BLOG: Working to solve high-street problems

BLOG: Working to solve high-street problems

BLOG: Working to solve high-street problems

A few weeks ago, in response to feedback received from businesses across Stirling, I hosted a summit in the centre of the city which was attended by a number of small, medium and large businesses.

The common goal discussed at the summit was how we can all play our part to maximize the potential of Stirling.

We should not be afraid to talk up what our fantastic area has to offer.

Stirling has so much to offer for residents and visitors and potential businesses who are looking to relocate to the city and surrounding area.

Indeed, on certain measures such as shop vacancy rates, Stirling on average fares better than similar sized towns across the UK.

Events such as the Runrig concert and the Stirling Marathon have recently shown the city at its best as visitors poured in from all over the world to enjoy what we have to offer.

Tourism to Stirling is also booming and in the last financial year, Stirling Castle attracted over half a million visits and increased its footfall by an outstanding 15% on the previous year.

It is clear to see that the local tourism industry continues to grow and that the Stirling area is the place to be for visitors to Scotland.

Plans for a new National Tartan Centre as a result of the Stirling and Clackmannanshire City Region Deal and funded by the UK Government will also help to drive more footfall into the town centre.

However, there are also great challenges for Stirling city centre and I had the opportunity to hear these first-hand at the summit.
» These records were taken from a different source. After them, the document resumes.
-- pv_equiv track=rewrite | github.com/pseudonym117/aoc2019 | day8/main.py | read_image
-- ===== SOURCE A (Python) =====
-- from typing import List
--
-- def read_image(raw, width, height) -> List[List[List[int]]]:
--     layer_size = width * height
--
--     layers = []
--
--     for i, c in enumerate(raw):
--         if i % layer_size == 0:
--             layers.append([])
--
--         if i % width == 0:
--             layers[-1].append([])
--
--         layers[-1][-1].append(int(c))
--
--     return layers
-- ===== SOURCE B (Python) =====
-- def read_image(raw, width, height):
--     layer_size = width * height
--     return [
--         [[int(c) for c in layer[j:j + width]] for j in range(0, len(layer), width)]
--         for layer in (raw[i:i + layer_size] for i in range(0, len(raw), layer_size))
--     ]
-- ===== Notes on version B (the rewrite author's own statement) =====
-- stated objective: idiomatic
-- what changed: B replaces A's char-by-char enumerate loop with modulo tests and repeated layers[-1][-1] mutation by nested slicing: split raw into layer-sized slices with range(0, len(raw), layer_size), split each layer into width-sized row slices, and map int over each row.
-- intended difference: On nonempty raw with a negative width or height, A's modulo tests accidentally treat the dimensions as their absolute values and A returns a populated grid (e.g. [[[1],[2]]] for ('12', -1, 2)), while B's slicing returns an empty or row-less image ([] there), the intended reading of a non-positive dimension. — e.g. on read_image("12", -1, 2): A returns [[[1], [2]]], B returns []
-- outside the precondition, e.g. on read_image('', 0, 0): A returns [], B raises ValueError; on read_image('1a', 2, 1): A raises ValueError, B raises ValueError
import Mathlib
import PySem

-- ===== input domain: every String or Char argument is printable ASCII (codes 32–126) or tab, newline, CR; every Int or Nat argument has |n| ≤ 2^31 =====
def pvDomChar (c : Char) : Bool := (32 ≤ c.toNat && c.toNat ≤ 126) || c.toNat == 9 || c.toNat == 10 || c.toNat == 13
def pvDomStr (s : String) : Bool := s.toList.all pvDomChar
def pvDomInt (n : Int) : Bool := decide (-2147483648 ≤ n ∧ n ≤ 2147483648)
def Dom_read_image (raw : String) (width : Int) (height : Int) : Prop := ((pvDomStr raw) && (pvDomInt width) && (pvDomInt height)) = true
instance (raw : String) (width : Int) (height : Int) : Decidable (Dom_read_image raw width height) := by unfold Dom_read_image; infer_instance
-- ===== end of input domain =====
Changing trends and behaviours, driven by a wide range of economic, demographic, social and technological factors- have affected the prosperity and vibrancy of our high streets.
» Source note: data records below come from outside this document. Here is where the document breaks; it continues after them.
-- pv_equiv track=rewrite | github.com/eddiemo/ATDS | Rings&Ideals.py | buildsubring
-- ===== SOURCE A (Python) =====
-- def findnull(new, m):
--     for val in new:
--         check = True
--         for elem in new:
--             if (elem + val) % m != elem:
--                 check = False
--                 break
--         if check:
--             return val
--     return -1
--
-- def findone(new, m):
--     for val in new:
--         check = True
--         for elem in new:
--             if (elem * val) % m != elem:
--                 check = False
--                 break
--         if check:
--             return val
--     return -1
--
-- def buildsubring(init, m):
--     oldset = set()
--     newset = set()
--     for i in range(len(init)):
--         oldset.add(init[i])
--     while True:
--         while len(oldset) != len(newset):
--             newset.update(oldset)
--             for val1 in newset:
--                 for val2 in newset:
--                     oldset.add((val1 + val2) % m)
--                     oldset.add((val1 * val2) % m)
--         check = True
--         null = findnull(newset, m)
--         one = findone(newset, m)
--         if null == -1:
--             null = 0
--         if one == -1:
--             one = 1
--         if not null in newset:
--             newset.add(null)
--             check = False
--         if not one in newset:
--             newset.add(one)
--             check = False
--
--         if not check:
--             continue
--
--         helpset = set()
--         helpset.update(newset)
--         for elem in newset:
--             if not ((m + null - elem) % m) in newset:
--                 helpset.add((m + null - elem) % m)
--                 check = False
--         newset.update(helpset)
--         if check:
--             break
--     new = list(newset)
--     new.sort()
--     return new
-- ===== SOURCE B (Python) =====
-- def _close(S, frontier, m):
--     # semi-naive closure: only pair new elements against the current set
--     while frontier:
--         nxt = set()
--         for a in frontier:
--             for b in S:
--                 for r in ((a + b) % m, (a * b) % m):
--                     if r not in S:
--                         nxt.add(r)
--         S |= nxt
--         frontier = nxt
--     return S
--
--
-- def _has_one(S, m):
--     return any(all((e * v) % m == e for e in S) for v in S)
--
--
-- def buildsubring(init, m):
--     S = _close(set(init), set(init), m)
--     while True:
--         add = set()
--         if 0 not in S:
--             add.add(0)
--         if 1 not in S and not _has_one(S, m):
--             add.add(1)
--         if add:
--             S = _close(S | add, add, m)
--             continue
--         inv = {(-e) % m for e in S} - S
--         if not inv:
--             return sorted(S)
--         S = _close(S | inv, inv, m)
-- ===== Notes on version B (the rewrite author's own statement) =====
-- stated objective: alternative
-- what changed: Replaces A's naive fixpoint (which rescans all pairs of the whole set every round and tracks progress by comparing the lengths of two shadow sets) with a semi-naive worklist closure that only combines newly added elements against the current set, tests for the zero element by direct membership of 0 and for a multiplicative identity by an any/all scan instead of A's sentinel-returning findnull/findone helpers, and merges the helpset copy of the inverse pass into one set difference.
-- outside the precondition, e.g. on buildsubring([], 1): A does not finish within the time limit, B returns [0, 1]; on buildsubring([2], -3): A does not finish within the time limit, B returns [-2, -1, 0, 1, 2]; on buildsubring([0], -5): A returns [0], B returns [0]
import Mathlib
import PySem

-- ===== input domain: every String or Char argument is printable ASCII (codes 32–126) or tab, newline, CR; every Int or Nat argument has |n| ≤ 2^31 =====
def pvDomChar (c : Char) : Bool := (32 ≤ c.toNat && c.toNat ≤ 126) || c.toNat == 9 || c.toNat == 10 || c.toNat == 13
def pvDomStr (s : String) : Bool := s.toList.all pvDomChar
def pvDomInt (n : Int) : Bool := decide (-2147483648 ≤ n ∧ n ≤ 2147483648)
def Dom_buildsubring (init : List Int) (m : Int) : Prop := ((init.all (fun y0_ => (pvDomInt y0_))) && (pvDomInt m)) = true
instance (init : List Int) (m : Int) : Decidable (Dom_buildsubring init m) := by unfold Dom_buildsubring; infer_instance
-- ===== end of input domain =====

-- B replaces A's naive rescan-everything fixpoint (progress tracked by comparing the lengths of two
-- shadow sets) with a semi-naive worklist closure combining only new elements against the set, and
-- direct zero/identity tests instead of A's sentinel-returning scans; same value on all of Pre_.
-- A's loops are ported with an explicit fuel parameter (the proof shows the fuel suffices on Pre_);
-- A's first-hit scans over Python sets are order-independent on Pre_ (the hit is unique), so the
-- port iterates the PySem.Set list.

-- ===== PORT A =====
def findnullGo (s : List Int) (m : Int) : List Int → Int
  | [] => -1
  | v :: rest =>
    if s.all (fun e => PySem.Int.mod (e + v) m == e) then v else findnullGo s m rest

def findnull (s : PySem.Set Int) (m : Int) : Int := findnullGo s m s

def findoneGo (s : List Int) (m : Int) : List Int → Int
  | [] => -1
  | v :: rest =>
    if s.all (fun e => PySem.Int.mod (e * v) m == e) then v else findoneGo s m rest

def findone (s : PySem.Set Int) (m : Int) : Int := findoneGo s m s

-- for val1 in newset: for val2 in newset: oldset.add((val1+val2)%m); oldset.add((val1*val2)%m)
def aGrow (m : Int) (new old : PySem.Set Int) : PySem.Set Int :=
  new.foldl (fun o v1 =>
    new.foldl (fun o v2 =>
      PySem.Set.add (PySem.Set.add o (PySem.Int.mod (v1 + v2) m)) (PySem.Int.mod (v1 * v2) m)) o) old

-- while len(oldset) != len(newset): newset.update(oldset); <double loop adding into oldset>
def aInner (m : Int) : Nat → PySem.Set Int → PySem.Set Int → PySem.Set Int × PySem.Set Int
  | 0, old, new => (old, new)
  | fuel+1, old, new =>
    if PySem.Set.len old == PySem.Set.len new then (old, new)
    else
      let new' := PySem.Set.update new old
      aInner m fuel (aGrow m new' old) new'

-- helpset = set(); helpset.update(newset); for elem in newset: if (m+null-elem)%m missing: add, check=False
def aHelp (m null : Int) (new : PySem.Set Int) : PySem.Set Int × Bool :=
  new.foldl (fun hc e =>
    if PySem.Set.contains new (PySem.Int.mod (m + null - e) m) then hc
    else (PySem.Set.add hc.1 (PySem.Int.mod (m + null - e) m), false))
    (PySem.Set.update PySem.Set.empty new, true)

def aOuter (m : Int) (ifuel : Nat) : Nat → PySem.Set Int → PySem.Set Int → PySem.Set Int
  | 0, _, new => new
  | fuel+1, old, new =>
    let p := aInner m ifuel old new
    let null0 := findnull p.2 m
    let one0 := findone p.2 m
    let null1 := if null0 == -1 then 0 else null0
    let one1 := if one0 == -1 then 1 else one0
    let st2 : PySem.Set Int × Bool :=
      if PySem.Set.contains p.2 null1 then (p.2, true) else (PySem.Set.add p.2 null1, false)
    let st3 : PySem.Set Int × Bool :=
      if PySem.Set.contains st2.1 one1 then st2 else (PySem.Set.add st2.1 one1, false)
    if st3.2 then
      let hp := aHelp m null1 st3.1
      let new4 := PySem.Set.update st3.1 hp.1
      if hp.2 then new4 else aOuter m ifuel fuel p.1 new4
    else aOuter m ifuel fuel p.1 st3.1

def buildsubring (init : List Int) (m : Int) : List Int :=
  let old0 := (PySem.List.pyRange 0 (init.length : Int) 1).foldl
      (fun s i => PySem.Set.add s (PySem.List.pyGetD init i 0)) PySem.Set.empty
  let fuel := init.length + m.natAbs + 2
  PySem.List.sorted (aOuter m fuel fuel old0 PySem.Set.empty) (fun x => x) false

-- ===== PORT B =====
-- while frontier: nxt = {r for a in frontier for b in S for r in ((a+b)%m,(a*b)%m) if r not in S}; S |= nxt
-- nxt = {r for a in frontier for b in S for r in ((a+b)%m,(a*b)%m) if r not in S}
def bNxt (m : Int) (S F : PySem.Set Int) : PySem.Set Int :=
  F.foldl (fun acc a =>
    S.foldl (fun acc b =>
      let acc1 := if PySem.Set.contains S (PySem.Int.mod (a + b) m) then acc
                  else PySem.Set.add acc (PySem.Int.mod (a + b) m)
      if PySem.Set.contains S (PySem.Int.mod (a * b) m) then acc1
      else PySem.Set.add acc1 (PySem.Int.mod (a * b) m)) acc) PySem.Set.empty

def bClose (m : Int) : Nat → PySem.Set Int → PySem.Set Int → PySem.Set Int
  | 0, S, _ => S
  | fuel+1, S, F =>
    if F.isEmpty then S
    else
      let nxt := bNxt m S F
      bClose m fuel (PySem.Set.union S nxt) nxt

def bHasOne (S : PySem.Set Int) (m : Int) : Bool :=
  S.any (fun v => S.all (fun e => PySem.Int.mod (e * v) m == e))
It is true that some of the issues facing Stirling city centre are not wholly unique and similar stories of empty buildings, lack of footfall and increasing anti-social behaviour can be found in towns across Scotland.

However, that does not mean that the concerns of those impacted should not be listened to or dismissed out of hand.

Issues such as anti-social behaviour, substance misuse, street drinking, waste management, littering, declining footfall, impact of business rates and changes to parking were all discussed in depth with over 40 local traders, local stakeholders and representatives from Police Scotland in attendance.

These issues were raised by those who have to deal with them on a daily basis.

This is not about talking Stirling down – it’s about recognising what the issues are and solving them in order to make Stirling the very best it can be.

Following the meeting, I held a very productive and constructive meeting with Stirling Council officials to discuss the issues raised at this public forum. It was very encouraging to see how responsive Stirling Council has been to the concerns raised.

I will be reporting back directly to the businesses on actions which will be taken to address some of their concerns in the short term and also what actions they can take in shaping future developments.

It is time for a mature discussion on the way forward for businesses in Stirling city centre and the issues which affect them, and I fully intend to keep the views of traders at the top of the agenda.